2. Hydrogen bromide reacts with propene to form either 1-bromopropane or 2-bromopropane. Explain why
2-bromopropane is the major product.
3. Explain how the reaction with bromine can be used to test for an alkene. Include the mechanism for the reaction between hex-1-ene and bromine in your answer.
a) Describe the process of addition polymerisation.
b) Show the repeating unit of the polymer that is formed from the addition polymerisation of chloroethene monomers. Name and give at least one use for this polymer.
Answer:
Explanation:
2-bromopropane is the major product because the reaction mechanism involves the formation of the most stable carbocation intermediate. When hydrogen bromide reacts with propene, the hydrogen atom from HBr adds to the carbon atom of the double bond that has fewer hydrogen atoms attached, resulting in the formation of a carbocation intermediate.
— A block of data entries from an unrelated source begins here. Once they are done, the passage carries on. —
-- the growT invariant: starting from the bsum table of width 2^(k-1), with enough fuel,
-- growT returns the bsum table of some width m ≥ n
lemma growT_inv (x : List Int) : ∀ (fuel k : Nat), 1 ≤ k →
    x.length ≤ 2 ^ (k - 1) * 2 ^ fuel →
    ∃ m, x.length ≤ m ∧
      growT x fuel ((List.range (2 ^ (k - 1))).map (bsum x x.length)) k
        = (List.range m).map (bsum x x.length) := by
  intro fuel
  induction fuel with
  | zero =>
    intro k hk hle
    exact ⟨2 ^ (k - 1), by simpa using hle, rfl⟩
  | succ fuel ih =>
    intro k hk hle
    by_cases hlt : 2 ^ (k - 1) < x.length
    · have hkx : k ≤ x.length := by
        have := Nat.lt_two_pow_self (n := k - 1)
        omega
      have hcast : ((x.length : Int) - (k : Int)) = ((x.length - k : Nat) : Int) := by
        omega
      have hstep : (List.range (2 ^ (k - 1))).map (bsum x x.length)
          ++ ((List.range (2 ^ (k - 1))).map (bsum x x.length)).map
              (fun s => s + PySem.List.pyGetD x ((x.length : Int) - (k : Int)) 0)
          = (List.range (2 ^ k)).map (bsum x x.length) := by
        have h2 : 2 ^ k = 2 ^ (k - 1) + 2 ^ (k - 1) := by
          have hk1 : k - 1 + 1 = k := by omega
          calc 2 ^ k = 2 ^ (k - 1 + 1) := by rw [hk1]
            _ = 2 ^ (k - 1) * 2 := pow_succ 2 (k - 1)
            _ = 2 ^ (k - 1) + 2 ^ (k - 1) := by omega
        rw [h2, List.range_add, List.map_append]
        simp only [List.map_map]
        congr 1
        apply List.map_congr_left
        intro i hi
        have hi2 : i < 2 ^ (k - 1) := by simpa using hi
        simp only [Function.comp]
        rw [hcast, PySem.List.pyGetD_natCast,
          bsum_add_pow x x.length (k - 1) i (by omega) hi2]
        congr 2
        omega
      rw [growT, if_pos (by simpa using hlt), hstep]
      have hle' : x.length ≤ 2 ^ (k + 1 - 1) * 2 ^ fuel := by
        have h2 : 2 ^ (k - 1) * 2 ^ (fuel + 1) = 2 ^ k * 2 ^ fuel := by
          have hk1 : k - 1 + 1 = k := by omega
          rw [pow_succ, mul_comm (2 ^ fuel) 2, ← mul_assoc, mul_comm _ 2, ← pow_succ', hk1]
        simpa [h2] using hle
      have := ih (k + 1) (by omega) hle'
      simpa using this
    · refine ⟨2 ^ (k - 1), by omega, ?_⟩
      rw [growT, if_neg (by simpa using hlt)]

-- each half: A's list before sorting equals B's table truncated to n
lemma sums_eq (x : List Int) :
    (PySem.List.pyRange 0 (PySem.List.len x) 1).foldl (fun acc i => acc ++ [rowA x i]) []
      = (growT x (x.length + 1) [0] 1).take x.length := by
  have h0 : ([0] : List Int) = (List.range (2 ^ (1 - 1))).map (bsum x x.length) := by
    simp [bsum_zero]
  obtain ⟨m, hm, hg⟩ := growT_inv x (x.length + 1) 1 (by omega)
    (by
      have := Nat.lt_two_pow_self (n := x.length)
      calc x.length ≤ 2 ^ x.length := by omega
        _ ≤ 2 ^ (x.length + 1) := Nat.pow_le_pow_right (by omega) (by omega)
        _ = 2 ^ (1 - 1) * 2 ^ (x.length + 1) := by ring)
  rw [sumsA_eq, h0, hg]
  have htake : (List.range m).take x.length = List.range x.length := by
    rw [List.take_range]
    congr 1
    omega
  rw [← List.map_take, htake]

-- ===== VERDICT (by name: the statement is the Claim_ definition above) =====
theorem halfzrk_spec : Claim_equal_halfzrk := by
  intro l _
  unfold Spec_halfzrk halfzrk halfzrk_alt sumsB
  simp only [sums_eq]
-- what the bucket dict's items amount to: the sorted distinct keys, each with its filter of names
theorem pvSplit_char (pfx : List Char) (names : List String) (depth : Nat) :
    pvSplitLevel pfx names depth
      = (PySem.List.sorted (PySem.Set.ofList (names.map (fun n => pvKeyB pfx n depth))) (fun k => k) false).map
          (fun k => (k, names.filter (fun n => pvKeyB pfx n depth == k))) := by
  simp only [pvSplitLevel]
  have hkeyed : (names.map (fun n => (pvKeyB pfx n depth, n))).map (fun p => p.1)
      = names.map (fun n => pvKeyB pfx n depth) := by
    rw [List.map_map]; rfl
  rw [hkeyed]
  set S := PySem.List.sorted (PySem.Set.ofList (names.map (fun n => pvKeyB pfx n depth))) (fun k => k) false with hS
  have hSnodup : S.Nodup :=
    ((PySem.List.sorted_perm _ _ _).nodup_iff).mpr (PySem.Set.nodup_ofList _)
  have hSmem : ∀ k, k ∈ names.map (fun n => pvKeyB pfx n depth) → k ∈ S := by
    intro k hk
    rw [hS, PySem.List.mem_sorted, PySem.Set.mem_ofList]
    exact hk
  set B0 := S.foldl (fun b k => PySem.Dict.insert b k ([] : List String)) PySem.Dict.empty with hB0
  have hitems : B0.items = S.map (fun k => (k, ([] : List String))) := by
    have := PySem.Dict.items_foldl_insert_fresh (l := S) (k := fun a => a)
      (v := fun _ => ([] : List String)) (d := PySem.Dict.empty)
      (fun a _ => PySem.Dict.contains_empty a) (by simpa using hSnodup)
    simpa using this
  have hkeys0 : B0.keys = S := by
    show B0.items.map (fun p => p.1) = S
    rw [hitems, List.map_map]
    exact (List.map_congr_left (fun a _ => rfl)).trans (List.map_id S)
  have hgetD0 : ∀ k, B0.getD k [] = [] := by
    intro k
    by_cases hk : k ∈ S
    · have hm : (k, ([] : List String)) ∈ B0.items := by
        rw [hitems]
        exact List.mem_map.mpr ⟨k, hk, rfl⟩
      have hnd : B0.keys.Nodup := by rw [hkeys0]; exact hSnodup
      exact PySem.Dict.getD_of_mem_items B0 hm hnd []
    · apply PySem.Dict.getD_of_not_contains
      cases h : B0.contains k with
      | false => rfl
      | true => exact absurd (hkeys0 ▸ ((PySem.Dict.contains_iff_mem_keys B0 k).mp h)) hk
  set D := (names.map (fun n => (pvKeyB pfx n depth, n))).foldl
      (fun b p => PySem.Dict.modify b p.1 [] (fun v => v ++ [p.2])) B0 with hD
  have hkeysD : D.keys = S := by
    rw [hD, PySem.Dict.keys_foldl_modify_key (names.map (fun n => (pvKeyB pfx n depth, n)))
      (fun p => p.1) ([] : List String) (fun _ p => fun v => v ++ [p.2]) B0]
    rw [PySem.Set.update_eq_append_filter, hkeys0, hkeyed]
    have : (PySem.Set.ofList (names.map (fun n => pvKeyB pfx n depth))).filter
        (fun y => !(PySem.Set.contains S y)) = [] := by
      rw [List.filter_eq_nil_iff]
      intro a ha
      have haS : a ∈ S := hSmem a ((PySem.Set.mem_ofList _ a).mp ha)
      simpa using haS
    rw [this, List.append_nil]
  have hnodupD : D.keys.Nodup := hkeysD ▸ hSnodup
  rw [PySem.Dict.items_eq_map_keys D hnodupD ([] : List String), hkeysD]
  refine List.map_congr_left (fun k _ => ?_)
  have : D.getD k [] = names.filter (fun n => pvKeyB pfx n depth == k) := by
    rw [hD, PySem.Dict.getD_foldl_modify_append, hgetD0]
    simp [List.filter_map, Function.comp_def]
  rw [this]

theorem pvMaxB_eq_foldl (pfx : List Char) (names : List String) :
    pvMaxB pfx names = (names.map (fun n => (pvTokB pfx n).length)).foldl max 0 := by
  unfold pvMaxB
  cases h : names.map (fun n => (pvTokB pfx n).length) with
  | nil => rfl
  | cons x t =>
      rw [List.max?_cons']
      simp [List.foldl_cons]

theorem split_mem_sub (pfx : List Char) (names : List String) (depth : Nat)
    (k : String) (g : List String) (h : (k, g) ∈ pvSplitLevel pfx names depth) :
    (∀ x ∈ g, x ∈ names) ∧ g ≠ [] := by
  rw [pvSplit_char, List.mem_map] at h
  obtain ⟨k', hk', heq⟩ := h
  rw [Prod.ext_iff] at heq
  obtain ⟨hkk, hgg⟩ := heq
  simp only at hkk hgg
  subst hkk
  constructor
  · intro x hx
    rw [← hgg, List.mem_filter] at hx
    exact hx.1
  · rw [PySem.List.mem_sorted, PySem.Set.mem_ofList, List.mem_map] at hk'
    obtain ⟨n, hn, hkey⟩ := hk'
    intro hnil
    have : n ∈ names.filter (fun n => pvKeyB pfx n depth == k') := by
      rw [List.mem_filter]
      exact ⟨hn, by simp [hkey]⟩
    rw [← hgg] at hnil
    rw [hnil] at this
    exact absurd this (List.not_mem_nil)

theorem split_maxB_le (pfx : List Char) (g names : List String)
    (h : ∀ x ∈ g, x ∈ names) : pvMaxB pfx g ≤ pvMaxB pfx names := by
  rw [pvMaxB_eq_foldl, pvMaxB_eq_foldl]
  refine pv_foldl_max_le _ 0 _ (Nat.zero_le _) ?_
  intro x hx
  rw [List.mem_map] at hx
  obtain ⟨y, hy, rfl⟩ := hx
  exact (PySem.List.le_foldl_max _ 0).2 _ (List.mem_map.mpr ⟨y, h y hy, rfl⟩)

theorem split_sum_len (pfx : List Char) (names : List String) (depth : Nat) :
    ((pvSplitLevel pfx names depth).map (fun p => p.2.length)).sum = names.length := by
  rw [pvSplit_char, List.map_map]
  have hperm := PySem.List.sorted_perm
    (PySem.Set.ofList (names.map (fun n => pvKeyB pfx n depth))) (fun k => k) false
  rw [(hperm.map ((fun p : String × List String => p.2.length) ∘
      fun k => (k, names.filter (fun n => pvKeyB pfx n depth == k)))).sum_eq]
  have : ((fun p : String × List String => p.2.length) ∘
      fun k => (k, names.filter (fun n => pvKeyB pfx n depth == k)))
      = fun k => (names.map (fun n => pvKeyB pfx n depth)).count k := by
    funext k
    simp only [Function.comp_def]
    rw [← List.countP_eq_length_filter, List.count, List.countP_map]
    rfl
  rw [this, sum_count_ofList]
  exact List.length_map ..

-- weight of one stack item, used only for the termination measure of the loop
def pvW (pfx : List Char) (it : Nat × String × List String) : Nat :=
  it.2.2.length * (pvMaxB pfx it.2.2 + 3 - it.1) + 1

theorem split_stack_dec (pfx : List Char) (g : List String) (d : Nat)
    (_hbig : 20 < g.length) (hd : d ≤ 1 ∨ d < pvMaxB pfx g) :
    (((pvSplitLevel pfx g (d + 1)).map (fun p => (d + 1, p.1, p.2))).map (pvW pfx)).sum
      < g.length * (pvMaxB pfx g + 3 - d) + 1 := by
  rw [List.map_map]
  have hstep : (((pvSplitLevel pfx g (d + 1)).map ((pvW pfx) ∘ fun p => (d + 1, p.1, p.2))).sum)
      ≤ ((pvSplitLevel pfx g (d + 1)).map
        (fun p => p.2.length * (pvMaxB pfx g + 3 - d))).sum := by
    refine List.sum_le_sum ?_
    intro p hp
    obtain ⟨hsub, hne⟩ := split_mem_sub pfx g (d + 1) p.1 p.2 (by simpa using hp)
    have hM := split_maxB_le pfx p.2 g hsub
    have hlen : 1 ≤ p.2.length := List.length_pos_of_ne_nil hne
    simp only [Function.comp_def, pvW]
    have h1 : pvMaxB pfx p.2 + 3 - (d + 1) ≤ pvMaxB pfx g + 2 - d := by omega
    calc p.2.length * (pvMaxB pfx p.2 + 3 - (d + 1)) + 1
        ≤ p.2.length * (pvMaxB pfx g + 2 - d) + p.2.length :=
          Nat.add_le_add (Nat.mul_le_mul_left _ h1) hlen
      _ = p.2.length * ((pvMaxB pfx g + 2 - d) + 1) := by ring
      _ = p.2.length * (pvMaxB pfx g + 3 - d) := by
          congr 1; omega
  calc (((pvSplitLevel pfx g (d + 1)).map ((pvW pfx) ∘ fun p => (d + 1, p.1, p.2))).sum)
      ≤ ((pvSplitLevel pfx g (d + 1)).map (fun p => p.2.length * (pvMaxB pfx g + 3 - d))).sum := hstep
    _ = ((pvSplitLevel pfx g (d + 1)).map (fun p => p.2.length)).sum * (pvMaxB pfx g + 3 - d) :=
        List.sum_map_mul_right ..
    _ = g.length * (pvMaxB pfx g + 3 - d) := by rw [split_sum_len]
    _ < g.length * (pvMaxB pfx g + 3 - d) + 1 := by omega
-- pv_equiv track=rewrite | github.com/ljm0850/algo-problem | baekjoon/13507 좋은 부분 문자열의 개수.py | solution
-- ===== SOURCE A (Python) =====
-- def solution(S:str,ls:list[int],k:int)->int:
--     value = set()
--     L = len(ls)
--     for s in range(L):
--         for e in range(s+1,L):
--             if ls[e]-ls[s] > k:
--                 break
--             value.add(S[s:e])
--     return len(value)
-- ===== SOURCE B (Python) =====
-- def solution(S: str, ls: list[int], k: int) -> int:
--     L = len(ls)
--     # phase 1: for each start s, find the first e > s violating ls[e]-ls[s] <= k
--     reach = []
--     for s in range(L):
--         e = s + 1
--         while e < L and ls[e] - ls[s] <= k:
--             e += 1
--         reach.append(e)
--     # phase 2: collect all admitted slices, then dedup by sorting and counting run heads
--     cand = [S[s:e] for s in range(L) for e in range(s + 1, reach[s])]
--     cand.sort()
--     total = 0
--     prev = None
--     for x in cand:
--         if prev is None or x != prev:
--             total += 1
--         prev = x
--     return total
-- ===== Notes on version B (the rewrite author's own statement) =====
-- stated objective: alternative
-- what changed: B replaces A's on-the-fly hash-set accumulation inside the break loop by two phases: it first computes each start's admissible end with a while-scan, then lists all admitted slices and deduplicates by sorting and counting run heads.
import Mathlib
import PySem

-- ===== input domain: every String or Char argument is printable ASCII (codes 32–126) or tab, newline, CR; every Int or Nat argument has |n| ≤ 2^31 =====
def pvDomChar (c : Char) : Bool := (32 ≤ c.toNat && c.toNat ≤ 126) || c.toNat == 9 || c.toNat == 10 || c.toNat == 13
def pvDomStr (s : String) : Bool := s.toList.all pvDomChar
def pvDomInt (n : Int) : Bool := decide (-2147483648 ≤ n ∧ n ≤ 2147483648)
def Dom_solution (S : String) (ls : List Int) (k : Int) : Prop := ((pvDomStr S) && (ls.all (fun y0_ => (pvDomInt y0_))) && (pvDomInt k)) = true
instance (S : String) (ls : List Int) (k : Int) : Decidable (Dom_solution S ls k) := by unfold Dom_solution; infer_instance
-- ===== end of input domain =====

-- B replaces A's hash-set accumulation inside the break loop by two phases — compute each start's
-- admissible end, list all admitted slices, then sort and count run heads (sort-based dedup);
-- same result, different mechanism (objective: alternative).

-- ===== PORT A =====
-- inner 'for e in range(s+1, L): if ls[e]-ls[s] > k: break; value.add(S[s:e])'
def solutionInnerA (S : List Char) (ls : List Int) (k s : Int) :
    List Int → PySem.Set (List Char) → PySem.Set (List Char)
  | [], value => value
  | e :: rest, value =>
    if PySem.List.pyGetD ls e 0 - PySem.List.pyGetD ls s 0 > k then value
    else solutionInnerA S ls k s rest (PySem.Set.add value (PySem.List.slice S (some s) (some e)))

def solution (S : String) (ls : List Int) (k : Int) : Int :=
  let L : Int := ls.length
  let value : PySem.Set (List Char) :=
    (PySem.List.pyRange 0 L 1).foldl
      (fun value s => solutionInnerA S.toList ls k s (PySem.List.pyRange (s + 1) L 1) value)
      PySem.Set.empty
  PySem.Set.len value

-- ===== PORT B =====
-- 'e = s + 1; while e < L and ls[e] - ls[s] <= k: e += 1'
def solutionReach (ls : List Int) (k L s e : Int) : Int :=
  if h : e < L ∧ PySem.List.pyGetD ls e 0 - PySem.List.pyGetD ls s 0 ≤ k then
    solutionReach ls k L s (e + 1)
  else e
termination_by (L - e).toNat
decreasing_by omega

-- 'total = 0; prev = None; for x in cand: if prev is None or x != prev: total += 1; prev = x'
def solutionCount : Option (List Char) → Int → List (List Char) → Int
  | _, total, [] => total
  | prev, total, x :: rest =>
    if (match prev with | none => true | some p => decide (x ≠ p)) then
      solutionCount (some x) (total + 1) rest
    else
      solutionCount (some x) total rest

def solution_alt (S : String) (ls : List Int) (k : Int) : Int :=
  let L : Int := ls.length
  let reach : List Int :=
    (PySem.List.pyRange 0 L 1).foldl (fun acc s => acc ++ [solutionReach ls k L s (s + 1)]) []
  let cand : List (List Char) :=
    (PySem.List.pyRange 0 L 1).foldl
      (fun acc s =>
        acc ++ (PySem.List.pyRange (s + 1) (PySem.List.pyGetD reach s 0) 1).map
          (fun e => PySem.List.slice S.toList (some s) (some e)))
      []
  -- cand.sort(): lexicographic order on List Char (Mathlib's linear order = Python's string order on ASCII)
  let sortedCand := @PySem.List.sorted (List Char) (List Char) List.instLinearOrder.toLT
    LinearOrder.toDecidableLT cand (fun x => x) false
  solutionCount none 0 sortedCand

-- ===== PRECONDITION & SPEC =====
def Spec_solution (S : String) (ls : List Int) (k : Int) (out : Int) : Prop := out = solution_alt S ls k
instance (S : String) (ls : List Int) (k : Int) (out : Int) : Decidable (Spec_solution S ls k out) := by unfold Spec_solution; infer_instance

-- ===== CLAIM (what is proved, stated in full; the proofs are below) =====
def Claim_equal_solution : Prop := ∀ (S : String) (ls : List Int) (k : Int), Dom_solution S ls k → Spec_solution S ls k (solution S ls k)

-- ===== LEMMAS AND PROOFS =====

-- the per-start generated slices, phrased through B's reach bound
def genSlices (S : List Char) (ls : List Int) (k L s : Int) : List (List Char) :=
  (PySem.List.pyRange (s + 1) (solutionReach ls k L s (s + 1)) 1).map
    (fun e => PySem.List.slice S (some s) (some e))

theorem le_solutionReach (ls : List Int) (k L s e : Int) : e ≤ solutionReach ls k L s e := by
  unfold solutionReach
  split
  · have := le_solutionReach ls k L s (e + 1); omega
  · omega
termination_by (L - e).toNat
decreasing_by omega

-- A's break loop over range(e, L) is the fold of Set.add over the slices up to B's reach
theorem innerA_eq (S : List Char) (ls : List Int) (k L s e : Int) (v : PySem.Set (List Char)) :
    solutionInnerA S ls k s (PySem.List.pyRange e L 1) v =
      ((PySem.List.pyRange e (solutionReach ls k L s e) 1).map
        (fun e => PySem.List.slice S (some s) (some e))).foldl PySem.Set.add v := by
  rw [solutionReach]
  split
  · rename_i h
    rw [PySem.List.pyRange_one_cons h.1]
    have hlt : e < solutionReach ls k L s (e + 1) := by
      have := le_solutionReach ls k L s (e + 1); omega
    rw [PySem.List.pyRange_one_cons hlt]
    simp only [solutionInnerA, List.map_cons, List.foldl_cons]
    rw [if_neg (by omega)]
    exact innerA_eq S ls k L s (e + 1) _
  · rename_i h
    rw [PySem.List.pyRange_one_eq_nil (le_refl e)]
    by_cases he : e < L
    · have hk : PySem.List.pyGetD ls e 0 - PySem.List.pyGetD ls s 0 > k := by
        by_contra hc; exact h ⟨he, by omega⟩
      rw [PySem.List.pyRange_one_cons he]
      simp [solutionInnerA, if_pos hk]
    · rw [PySem.List.pyRange_one_eq_nil (by omega)]
      simp [solutionInnerA]
termination_by (L - e).toNat
decreasing_by omega

-- distinct cardinality of a Python set built from a list
theorem setLen_eq_card (xs : List (List Char)) :
    PySem.Set.len (PySem.Set.ofList xs) = (xs.toFinset.card : Int) := by
  have hn : (PySem.Set.ofList xs).Nodup := PySem.Set.nodup_ofList xs
  have : (PySem.Set.ofList xs).toFinset = xs.toFinset := by
    ext y; simp [PySem.Set.mem_ofList xs y]
  have hlen : (PySem.Set.ofList xs).length = xs.toFinset.card := by
    rw [← this, List.toFinset_card_of_nodup hn]
  simp [PySem.Set.len, hlen]

theorem card_cons_toFinset (x : List Char) (r : List (List Char)) :
    (x :: r).toFinset.card = (r.toFinset.erase x).card + 1 := by
  rw [List.toFinset_cons]
  by_cases hx : x ∈ r.toFinset
  · rw [Finset.insert_eq_of_mem hx, ← Finset.card_erase_add_one hx]
  · rw [Finset.card_insert_of_notMem hx, Finset.erase_eq_of_notMem hx]

theorem count_sorted_some (ys : List (List Char)) (hs : ys.Pairwise (· ≤ ·)) (p : List Char)
    (hp : ∀ y ∈ ys, p ≤ y) (total : Int) :
    solutionCount (some p) total ys = total + ((ys.toFinset.erase p).card : Int) := by
  induction ys generalizing p total with
  | nil => simp [solutionCount]
  | cons x r ih =>
    have hxr : ∀ y ∈ r, x ≤ y := fun y hy => (List.pairwise_cons.mp hs).1 y hy
    have hsr : r.Pairwise (· ≤ ·) := (List.pairwise_cons.mp hs).2
    by_cases hxp : x = p
    · subst hxp
      simp only [solutionCount]
      rw [if_neg (by simp)]
      rw [ih hsr x hxr total]
      have : ((x :: r).toFinset.erase x) = r.toFinset.erase x := by
        simp [List.toFinset_cons, Finset.erase_insert_eq_erase]
      rw [this]
    · simp only [solutionCount]
      rw [if_pos (by simp [hxp])]
      rw [ih hsr x hxr (total + 1)]
      have hpx : p < x := lt_of_le_of_ne (hp x (by simp)) (fun h => hxp h.symm)
      have hpi : p ∉ (x :: r).toFinset := by
        simp only [List.toFinset_cons, Finset.mem_insert, List.mem_toFinset]
        rintro (h | h)
        · exact hxp h.symm
        · exact absurd (lt_of_lt_of_le hpx (hxr p h)) (lt_irrefl p)
      rw [Finset.erase_eq_of_notMem hpi, card_cons_toFinset]
      push_cast; ring

theorem count_sorted_none (ys : List (List Char)) (hs : ys.Pairwise (· ≤ ·)) (total : Int) :
    solutionCount none total ys = total + (ys.toFinset.card : Int) := by
  cases ys with
  | nil => simp [solutionCount]
  | cons x r =>
    have hxr : ∀ y ∈ r, x ≤ y := fun y hy => (List.pairwise_cons.mp hs).1 y hy
    have hsr : r.Pairwise (· ≤ ·) := (List.pairwise_cons.mp hs).2
    simp only [solutionCount, if_true]
    rw [count_sorted_some r hsr x hxr (total + 1), card_cons_toFinset]
    push_cast; ring

-- sort-then-count-run-heads equals the distinct cardinality
theorem count_eq_setLen (xs : List (List Char)) :
    solutionCount none 0 (@PySem.List.sorted (List Char) (List Char) List.instLinearOrder.toLT
        LinearOrder.toDecidableLT xs (fun x => x) false) =
      PySem.Set.len (PySem.Set.ofList xs) := by
  have hperm : (@PySem.List.sorted (List Char) (List Char) List.instLinearOrder.toLT
      LinearOrder.toDecidableLT xs (fun x => x) false).Perm xs :=
    @PySem.List.sorted_perm (List Char) (List Char) List.instLinearOrder.toLT
      LinearOrder.toDecidableLT xs (fun x => x) false
  have hpw : (@PySem.List.sorted (List Char) (List Char) List.instLinearOrder.toLT
      LinearOrder.toDecidableLT xs (fun x => x) false).Pairwise (· ≤ ·) :=
    PySem.List.sorted_pairwise xs (fun x => x)
  rw [count_sorted_none _ hpw 0, List.toFinset_eq_of_perm _ _ hperm, setLen_eq_card]
  ring

theorem solution_eq_setLen (S : String) (ls : List Int) (k : Int) :
    solution S ls k =
      PySem.Set.len (PySem.Set.ofList
        ((PySem.List.pyRange 0 (ls.length : Int) 1).flatMap
          (genSlices S.toList ls k (ls.length : Int)))) := by
  simp only [solution]
  congr 1
  rw [PySem.Set.ofList_eq_foldl, List.foldl_flatMap]
  refine PySem.List.foldl_congr_mem _ _ _ _ ?_
  intro v s _
  exact innerA_eq S.toList ls k (ls.length : Int) s (s + 1) v

theorem solution_alt_eq (S : String) (ls : List Int) (k : Int) :
    solution_alt S ls k =
      solutionCount none 0 (@PySem.List.sorted (List Char) (List Char) List.instLinearOrder.toLT
        LinearOrder.toDecidableLT
        ((PySem.List.pyRange 0 (ls.length : Int) 1).flatMap
          (genSlices S.toList ls k (ls.length : Int))) (fun x => x) false) := by
  simp only [solution_alt]
  have hcand :
      (PySem.List.pyRange 0 (ls.length : Int) 1).foldl
        (fun acc s =>
          acc ++ (PySem.List.pyRange (s + 1)
            (PySem.List.pyGetD
              ((PySem.List.pyRange 0 (ls.length : Int) 1).foldl
                (fun acc s => acc ++ [solutionReach ls k (ls.length : Int) s (s + 1)]) [])
              s 0) 1).map
            (fun e => PySem.List.slice S.toList (some s) (some e)))
        [] =
      (PySem.List.pyRange 0 (ls.length : Int) 1).flatMap
        (genSlices S.toList ls k (ls.length : Int)) := by
    rw [PySem.List.foldl_congr_mem _ _
      (fun acc s => acc ++ genSlices S.toList ls k (ls.length : Int) s) []
      ?_]
    · rw [PySem.List.foldl_append_eq_flatMap, List.nil_append]
    · intro acc s hsmem
      have hb := (PySem.List.mem_pyRange_one).mp hsmem
      rw [PySem.List.foldl_append_singleton_eq_map
        (fun s => solutionReach ls k (ls.length : Int) s (s + 1))
        (PySem.List.pyRange 0 (ls.length : Int) 1) []]
      simp only [List.nil_append]
      rw [PySem.List.pyGetD_map_pyRange_of_nonneg
        (fun s => solutionReach ls k (ls.length : Int) s (s + 1))
        (ls.length : Int) s 0 hb.1 hb.2]
      rfl
  rw [hcand]

-- ===== VERDICT (by name: the statement is the Claim_ definition above) =====
theorem solution_spec : Claim_equal_solution := by
  intro S ls k _
  unfold Spec_solution
  rw [solution_eq_setLen, solution_alt_eq, count_eq_setLen]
The intermediate can either form 1-bromopropane or 2-bromopropane depending on the position of the carbocation. The 2-bromopropane is the major product because the secondary carbocation formed in this case is more stable than the primary carbocation formed in the case of 1-bromopropane.
To test for an alkene, bromine water can be used. When an alkene reacts with bromine water, the bromine molecule adds across the double bond, forming a colorless dibromoalkane product. The mechanism for the reaction between hex-1-ene and bromine involves the formation of a cyclic bromonium ion intermediate, followed by the attack of water on the intermediate, resulting in the formation of the dibromoalkane product.
a) Addition polymerization is a process in which unsaturated monomers are joined together to form a polymer. The process involves breaking the double bond of the monomer and joining the monomers together to form a long-chain polymer. The process requires a catalyst to initiate the reaction.
b) The repeating unit of the polymer formed from the addition polymerization of chloroethene monomers is -CH2-CHCl-. This polymer is called polyvinyl chloride (PVC), and it has a wide range of uses, including pipes, electrical cables, and vinyl flooring.